SDE Matching: Scalable and Simulation-Free Training of Latent Stochastic Differential Equations

TL;DR

This paper introduces SDE Matching, a novel simulation-free training method for Latent SDEs that reduces computational costs while maintaining performance, inspired by Score- and Flow Matching algorithms.

Contribution

The paper presents a new training approach for Latent SDEs that eliminates the need for simulation, enabling scalable and efficient learning for time series modeling.

Findings

Achieves comparable performance to traditional methods

Significantly reduces computational complexity

Eliminates reliance on numerical simulations

Abstract

The Latent Stochastic Differential Equation (SDE) is a powerful tool for time series and sequence modeling.
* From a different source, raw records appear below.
-- pv_equiv track=rewrite | github.com/Nikolaevviktord/muntur | ME.py | approximate_binary_search
-- ===== SOURCE A (Python) =====
-- def approximate_binary_search(list, value):
-- 	list.sort()
--
-- 	l, r = 0, len(list)
--
-- 	while r - l > 1:
-- 		m = (l + r) // 2
--
-- 		if list[m] <= value:
-- 			l = m
-- 		else:
-- 			r = m
--
-- 	if r == len(list):
-- 		return l
-- 	if abs(value - list[l]) < abs(list[r] - value):
-- 		return l
-- 	return r
-- ===== SOURCE B (Python) =====
-- def approximate_binary_search(list, value):
-- 	list.sort()
--
-- 	l = 0
-- 	for i, x in enumerate(list):
-- 		if x <= value:
-- 			l = i
--
-- 	r = l + 1
-- 	if r == len(list):
-- 		return l
-- 	if abs(value - list[l]) < abs(list[r] - value):
-- 		return l
-- 	return r
-- ===== Notes on version B (the rewrite author's own statement) =====
-- stated objective: simpler
-- what changed: The O(log n) binary-search loop (with its l/r interval bookkeeping) is replaced by a single linear enumerate scan that records the last index whose element is <= value; the cost stays dominated by the sort, so no speed is claimed.
-- outside the precondition, e.g. on approximate_binary_search([], 0): A returns 0, B raises IndexError
import Mathlib
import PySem

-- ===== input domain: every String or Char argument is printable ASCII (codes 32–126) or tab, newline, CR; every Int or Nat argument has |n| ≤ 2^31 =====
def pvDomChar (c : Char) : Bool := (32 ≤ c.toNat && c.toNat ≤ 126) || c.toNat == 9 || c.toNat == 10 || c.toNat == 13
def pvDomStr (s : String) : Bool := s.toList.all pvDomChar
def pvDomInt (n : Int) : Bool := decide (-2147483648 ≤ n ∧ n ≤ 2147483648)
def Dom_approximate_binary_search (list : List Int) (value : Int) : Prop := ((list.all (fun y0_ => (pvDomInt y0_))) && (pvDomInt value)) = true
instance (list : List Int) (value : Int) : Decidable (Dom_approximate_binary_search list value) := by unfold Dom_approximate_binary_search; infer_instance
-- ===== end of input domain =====

-- B replaces the binary-search loop by one linear scan for the floor index (simpler; the sort still
-- dominates, so no speed is claimed). Both A and B sort the argument in place in Python; the
-- equivalence proved here is about the return value.

-- ===== PORT A =====
-- the while loop: state (l, r), returns their final values
def absLoopA (s : List Int) (value : Int) (l r : Int) : Int × Int :=
  if r - l > 1 then
    let m := PySem.Int.floordiv (l + r) 2
    if PySem.List.pyGetD s m 0 ≤ value then absLoopA s value m r
    else absLoopA s value l m
  else (l, r)
termination_by (r - l).toNat
decreasing_by
  · have h2 : PySem.Int.floordiv (l + r) 2 = (l + r) / 2 :=
      PySem.Int.floordiv_eq_ediv_of_pos (by norm_num)
    omega
  · have h2 : PySem.Int.floordiv (l + r) 2 = (l + r) / 2 :=
      PySem.Int.floordiv_eq_ediv_of_pos (by norm_num)
    omega

def approximate_binary_search (list : List Int) (value : Int) : Int :=
  let s := PySem.List.sorted list (fun x => x) false
  let lr := absLoopA s value 0 (s.length : Int)
  let l := lr.1
  let r := lr.2
  if r = (s.length : Int) then l
  else if |value - PySem.List.pyGetD s l 0| < |PySem.List.pyGetD s r 0 - value| then l
  else r

-- ===== PORT B =====
def approximate_binary_search_alt (list : List Int) (value : Int) : Int :=
  let s := PySem.List.sorted list (fun x => x) false
  let l := (PySem.List.enumerate s 0).foldl
    (fun acc p => if p.2 ≤ value then p.1 else acc) 0
  let r := l + 1
  if r = (s.length : Int) then l
  else if |value - PySem.List.pyGetD s l 0| < |PySem.List.pyGetD s r 0 - value| then l
  else r

-- ===== PRECONDITION & SPEC =====
-- Pre_ excludes the empty list, on which A returns the meaningless index 0 while B's natural
-- scan-then-index algorithm raises IndexError.
def Pre_approximate_binary_search (list : List Int) (value : Int) : Prop := list ≠ []
instance (list : List Int) (value : Int) : Decidable (Pre_approximate_binary_search list value) := by unfold Pre_approximate_binary_search; infer_instance
def pvWitness_approximate_binary_search : List Int × Int := ([1, 3], 2)

def Spec_approximate_binary_search (list : List Int) (value : Int) (out : Int) : Prop := out = approximate_binary_search_alt list value
instance (list : List Int) (value : Int) (out : Int) : Decidable (Spec_approximate_binary_search list value out) := by unfold Spec_approximate_binary_search; infer_instance

-- ===== CLAIM (what is proved, stated in full; the proofs are below) =====
def Claim_equal_approximate_binary_search : Prop := ∀ (list : List Int) (value : Int), Dom_approximate_binary_search list value → Pre_approximate_binary_search list value → Spec_approximate_binary_search list value (approximate_binary_search list value)

-- ===== LEMMAS AND PROOFS =====

-- On a (weakly) increasing list, the elements ≤ value are exactly the prefix of length countP.
theorem sorted_le_iff_lt_countP (v : Int) (s : List Int)
    (hp : s.Pairwise (· ≤ ·)) (i : Nat) (hi : i < s.length) :
    (s[i] ≤ v ↔ i < s.countP (fun x => decide (x ≤ v))) := by
  induction s generalizing i with
  | nil => simp at hi
  | cons x xs ih =>
    rcases List.pairwise_cons.mp hp with ⟨hx, hxs⟩
    have hzero : ¬ x ≤ v → xs.countP (fun y => decide (y ≤ v)) = 0 := by
      intro hxv
      rw [List.countP_eq_zero]
      intro y hy
      have := hx y hy
      simp
      omega
    rw [List.countP_cons]
    cases i with
    | zero =>
      simp only [List.getElem_cons_zero]
      constructor
      · intro h
        have h1 : (if decide (x ≤ v) = true then 1 else 0) = 1 := by simp [h]
        omega
      · intro h
        by_contra hc
        have h0 := hzero hc
        have h1 : (if decide (x ≤ v) = true then 1 else 0) = 0 := by simp [hc]
        omega
    | succ j =>
      simp only [List.getElem_cons_succ]
      have hj : j < xs.length := by simpa using hi
      rw [ih hxs j hj]
      by_cases hxv : x ≤ v
      · have h1 : (if decide (x ≤ v) = true then 1 else 0) = 1 := by simp [hxv]
        omega
      · have h0 := hzero hxv
        have h1 : (if decide (x ≤ v) = true then 1 else 0) = 0 := by simp [hxv]
        omega

-- The linear scan computes (countP - 1), clamped to 0.
theorem scan_eq (v : Int) (s : List Int) (hp : s.Pairwise (· ≤ ·)) :
    ∀ (k acc : Int),
    (PySem.List.enumerate s k).foldl (fun acc p => if p.2 ≤ v then p.1 else acc) acc
    = (if s.countP (fun x => decide (x ≤ v)) = 0 then acc
       else k + (s.countP (fun x => decide (x ≤ v)) : Int) - 1) := by
  induction s with
  | nil => intro k acc; simp [PySem.List.enumerate]
  | cons x xs ih =>
    rcases List.pairwise_cons.mp hp with ⟨hx, hxs⟩
    intro k acc
    rw [PySem.List.enumerate_cons, List.foldl_cons, List.countP_cons]
    by_cases hxv : x ≤ v
    · rw [if_pos hxv, ih hxs (k + 1) k]
      by_cases hc : xs.countP (fun x => decide (x ≤ v)) = 0 <;>
        simp [hc, hxv] <;> push_cast <;> omega
    · have h0 : xs.countP (fun y => decide (y ≤ v)) = 0 := by
        rw [List.countP_eq_zero]
        intro y hy
        have := hx y hy
        simp
        omega
      rw [if_neg hxv, ih hxs (k + 1) acc]
      simp [h0, hxv]

-- The binary-search loop lands on the same index (plus its right neighbour).
theorem loopA_eq (v : Int) (s : List Int) (hp : s.Pairwise (· ≤ ·)) :
    ∀ (fuel : Nat) (l r : Int), (r - l).toNat ≤ fuel → 0 ≤ l → l < r → r ≤ (s.length : Int) →
      (l < (s.countP (fun x => decide (x ≤ v)) : Int) ∨
        (s.countP (fun x => decide (x ≤ v)) = 0 ∧ l = 0)) →
      (s.countP (fun x => decide (x ≤ v)) : Int) ≤ r →
      absLoopA s v l r =
        (if s.countP (fun x => decide (x ≤ v)) = 0 then ((0 : Int), (1 : Int))
         else ((s.countP (fun x => decide (x ≤ v)) : Int) - 1,
               (s.countP (fun x => decide (x ≤ v)) : Int))) := by
  intro fuel
  induction fuel with
  | zero => intro l r hf h0 hlt hr hl hcr; omega
  | succ f ihf =>
    intro l r hf h0 hlt hr hl hcr
    rw [absLoopA]
    by_cases hlr : r - l > 1
    · simp only [hlr, if_true]
      have hfd : PySem.Int.floordiv (l + r) 2 = (l + r) / 2 :=
        PySem.Int.floordiv_eq_ediv_of_pos (by norm_num)
      have hml : l < PySem.Int.floordiv (l + r) 2 := by omega
      have hmr : PySem.Int.floordiv (l + r) 2 < r := by omega
      have hm0 : 0 ≤ PySem.Int.floordiv (l + r) 2 := by omega
      have hmlen : PySem.Int.floordiv (l + r) 2 < (s.length : Int) := by omega
      have hget : PySem.List.pyGetD s (PySem.Int.floordiv (l + r) 2) 0
          = s[(PySem.Int.floordiv (l + r) 2).toNat] :=
        PySem.List.pyGetD_eq_getElem s 0 hm0 hmlen
      have hmn : (PySem.Int.floordiv (l + r) 2).toNat < s.length := by omega
      have hiff := sorted_le_iff_lt_countP v s hp (PySem.Int.floordiv (l + r) 2).toNat hmn
      by_cases hbr : PySem.List.pyGetD s (PySem.Int.floordiv (l + r) 2) 0 ≤ v
      · rw [if_pos hbr]
        rw [hget] at hbr
        have hmc : (PySem.Int.floordiv (l + r) 2) <
            (s.countP (fun x => decide (x ≤ v)) : Int) := by
          have := hiff.mp hbr
          omega
        exact ihf _ _ (by omega) (by omega) hmr hr (Or.inl hmc) hcr
      · rw [if_neg hbr]
        rw [hget] at hbr
        have hmc : (s.countP (fun x => decide (x ≤ v)) : Int) ≤
            PySem.Int.floordiv (l + r) 2 := by
          by_contra hcon
          exact hbr (hiff.mpr (by omega))
        exact ihf _ _ (by omega) h0 hml (by omega) hl hmc
    · simp only [hlr, if_false]
      have hr1 : r = l + 1 := by omega
      by_cases hc : s.countP (fun x => decide (x ≤ v)) = 0
      · rw [if_pos hc]
        have hl0 : l = 0 := by
          rcases hl with h | h
          · omega
          · exact h.2
        rw [hl0] at hr1
        rw [hl0, hr1]
        norm_num
      · rw [if_neg hc]
        have hcpos : 1 ≤ (s.countP (fun x => decide (x ≤ v)) : Int) := by
          exact_mod_cast Nat.one_le_iff_ne_zero.mpr hc
        have hleq : l = (s.countP (fun x => decide (x ≤ v)) : Int) - 1 := by
          rcases hl with h | h
          · omega
          · omega
        rw [hleq] at hr1 ⊢
        rw [hr1]
        norm_num

-- ===== VERDICT (by name: the statement is the Claim_ definition above) =====
theorem approximate_binary_search_spec : Claim_equal_approximate_binary_search := by
  intro list v _ hpre
  unfold Spec_approximate_binary_search approximate_binary_search approximate_binary_search_alt
  have hp : (PySem.List.sorted list (fun x => x) false).Pairwise (· ≤ ·) := by
    simpa using PySem.List.sorted_pairwise (xs := list) (key := fun x => x)
  have hne : PySem.List.sorted list (fun x => x) false ≠ [] := by
    rw [Ne, PySem.List.sorted_eq_nil_iff]; exact hpre
  have hlen : 1 ≤ (PySem.List.sorted list (fun x => x) false).length := by
    cases h : PySem.List.sorted list (fun x => x) false with
    | nil => exact absurd h hne
    | cons a t => simp
  have hcle : (PySem.List.sorted list (fun x => x) false).countP (fun x => decide (x ≤ v))
      ≤ (PySem.List.sorted list (fun x => x) false).length := List.countP_le_length
  have hloop := loopA_eq v (PySem.List.sorted list (fun x => x) false) hp
    ((PySem.List.sorted list (fun x => x) false).length) 0
    ((PySem.List.sorted list (fun x => x) false).length : Int)
    (by omega) (by omega) (by exact_mod_cast hlen) (le_refl _)
    (by by_cases hc : (PySem.List.sorted list (fun x => x) false).countP
          (fun x => decide (x ≤ v)) = 0
        · exact Or.inr ⟨hc, rfl⟩
        · exact Or.inl (by exact_mod_cast Nat.pos_of_ne_zero hc))
    (by exact_mod_cast hcle)
  have hscan := scan_eq v (PySem.List.sorted list (fun x => x) false) hp 0 0
  simp only [hloop, hscan]
  by_cases hc : (PySem.List.sorted list (fun x => x) false).countP (fun x => decide (x ≤ v)) = 0 <;>
    simp [hc] <;> norm_num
However, training Latent SDEs typically relies on adjoint sensitivity methods, which depend on simulation and backpropagation through approximate SDE solutions, which limit scalability. In this work, we propose SDE Matching, a new simulation-free method for training Latent SDEs. Inspired by modern Score- and Flow Matching algorithms for learning generative dynamics, we extend these ideas to the domain of stochastic dynamics for time series and sequence modeling, eliminating the need for costly numerical simulations. Our results demonstrate that SDE Matching achieves performance comparable to adjoint sensitivity methods while drastically reducing computational complexity.